→ **INSTRUCTIONS TO FOLLOW**: A word-for-word transcription of every record is needed.

#### SUPPLIED MATERIAL ####

-- folding B over the continuation of the current streak
theorem fstep_ext (f : Int → Int) :
    ∀ (ext : List Int) (p M : Int) (sumf : Int → Int) (bl bc cl cp : Int),
    List.IsChain (fun x y => y = x + 1) (p :: ext) →
    bl = max M cl → 0 < cl →
    bc = sumf bl + (if cl = bl then cp else 0) →
    (∀ l, M < l → sumf l = 0) →
    ext.foldl (fstep f) (bl, bc, cl, cp, some p) =
      (max M (cl + ext.length),
       sumf (max M (cl + ext.length)) +
         (if cl + ext.length = max M (cl + ext.length) then cp * (ext.map f).prod else 0),
       cl + ext.length, cp * (ext.map f).prod, some (ext.getLastD p)) := by
  intro ext
  induction ext with
  | nil =>
    intro p M sumf bl bc cl cp _ hbl _ hbc _
    simp only [List.foldl_nil, List.length_nil, Nat.cast_zero, add_zero, List.map_nil,
      List.prod_nil, mul_one, List.getLastD_nil]
    rw [← hbl, ← hbc]
  | cons x ext ih =>
    intro p M sumf bl bc cl cp hch hbl hcl hbc hs
    rw [List.isChain_cons_cons] at hch
    obtain ⟨hx, hch⟩ := hch
    have hMbl : M ≤ bl := by rw [hbl]; exact le_max_left _ _
    have hclbl : cl ≤ bl := by rw [hbl]; exact le_max_right _ _
    simp only [List.foldl_cons]
    have hcond : ((x == p + 1 : Bool)) = true := by simp [hx]
    have harith : cl + (x :: ext).length = (cl + 1) + ext.length := by
      simp; omega
    have hprod : cp * ((x :: ext).map f).prod = (cp * f x) * (ext.map f).prod := by
      simp [mul_assoc]
    have hlast : (x :: ext).getLastD p = ext.getLastD x := by
      cases ext with
      | nil => simp
      | cons y t => simp [List.getLastD]
    rw [harith, hprod, hlast]
    by_cases h1 : bl < cl + 1
    · have hst : fstep f (bl, bc, cl, cp, some p) x
          = (cl + 1, cp * f x, cl + 1, cp * f x, some x) := by
        simp only [fstep, hcond, if_true]
        simp [h1]
      rw [hst]
      have hM : cl + 1 = max M (cl + 1) := by omega
      rw [ih x M sumf (cl+1) (cp * f x) (cl+1) (cp * f x) hch (by omega) (by omega)
        (by rw [hs (cl+1) (by omega)]; simp) hs]
    · by_cases h2 : cl + 1 = bl
      · have hst : fstep f (bl, bc, cl, cp, some p) x
            = (bl, bc + cp * f x, cl + 1, cp * f x, some x) := by
          simp only [fstep, hcond, if_true]
          simp [h2]
        rw [hst]
        rw [ih x M sumf bl (bc + cp * f x) (cl+1) (cp * f x) hch (by omega) (by omega)
          (by rw [hbc]; simp [h2, show ¬ cl = bl by omega]) hs]
      · have hst : fstep f (bl, bc, cl, cp, some p) x
            = (bl, bc, cl + 1, cp * f x, some x) := by
          simp only [fstep, hcond, if_true]
          simp [h1, show ¬ (cl + 1 == bl) = true by simp [h2]]
        rw [hst]
        rw [ih x M sumf bl bc (cl+1) (cp * f x) hch (by omega) (by omega)
          (by rw [hbc]; simp [show ¬ cl = bl by omega, show ¬ cl + 1 = bl by omega]) hs]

####

→ **WRITTEN RESPONSE**:
-- folding B over the continuation of the current streak
theorem fstep_ext (f : Int → Int) :
    ∀ (ext : List Int) (p M : Int) (sumf : Int → Int) (bl bc cl cp : Int),
    List.IsChain (fun x y => y = x + 1) (p :: ext) →
    bl = max M cl → 0 < cl →
    bc = sumf bl + (if cl = bl then cp else 0) →
    (∀ l, M < l → sumf l = 0) →
    ext.foldl (fstep f) (bl, bc, cl, cp, some p) =
      (max M (cl + ext.length),
       sumf (max M (cl + ext.length)) +
         (if cl + ext.length = max M (cl + ext.length) then cp * (ext.map f).prod else 0),
       cl + ext.length, cp * (ext.map f).prod, some (ext.getLastD p)) := by
  intro ext
  induction ext with
  | nil =>
    intro p M sumf bl bc cl cp _ hbl _ hbc _
    simp only [List.foldl_nil, List.length_nil, Nat.cast_zero, add_zero, List.map_nil,
      List.prod_nil, mul_one, List.getLastD_nil]
    rw [← hbl, ← hbc]
  | cons x ext ih =>
    intro p M sumf bl bc cl cp hch hbl hcl hbc hs
    rw [List.isChain_cons_cons] at hch
    obtain ⟨hx, hch⟩ := hch
    have hMbl : M ≤ bl := by rw [hbl]; exact le_max_left _ _
    have hclbl : cl ≤ bl := by rw [hbl]; exact le_max_right _ _
    simp only [List.foldl_cons]
    have hcond : ((x == p + 1 : Bool)) = true := by simp [hx]
    have harith : cl + (x :: ext).length = (cl + 1) + ext.length := by
      simp; omega
    have hprod : cp * ((x :: ext).map f).prod = (cp * f x) * (ext.map f).prod := by
      simp [mul_assoc]
    have hlast : (x :: ext).getLastD p = ext.getLastD x := by
      cases ext with
      | nil => simp
      | cons y t => simp [List.getLastD]
    rw [harith, hprod, hlast]
    by_cases h1 : bl < cl + 1
    · have hst : fstep f (bl, bc, cl, cp, some p) x
          = (cl + 1, cp * f x, cl + 1, cp * f x, some x) := by
        simp only [fstep, hcond, if_true]
        simp [h1]
      rw [hst]
      have hM : cl + 1 = max M (cl + 1) := by omega
      rw [ih x M sumf (cl+1) (cp * f x) (cl+1) (cp * f x) hch (by omega) (by omega)
        (by rw [hs (cl+1) (by omega)]; simp) hs]
    · by_cases h2 : cl + 1 = bl
      · have hst : fstep f (bl, bc, cl, cp, some p) x
            = (bl, bc + cp * f x, cl + 1, cp * f x, some x) := by
          simp only [fstep, hcond, if_true]
          simp [h2]
        rw [hst]
        rw [ih x M sumf bl (bc + cp * f x) (cl+1) (cp * f x) hch (by omega) (by omega)
          (by rw [hbc]; simp [h2, show ¬ cl = bl by omega]) hs]
      · have hst : fstep f (bl, bc, cl, cp, some p) x
            = (bl, bc, cl + 1, cp * f x, some x) := by
          simp only [fstep, hcond, if_true]
          simp [h1, show ¬ (cl + 1 == bl) = true by simp [h2]]
        rw [hst]
        rw [ih x M sumf bl bc (cl+1) (cp * f x) hch (by omega) (by omega)
          (by rw [hbc]; simp [show ¬ cl = bl by omega, show ¬ cl + 1 = bl by omega]) hs]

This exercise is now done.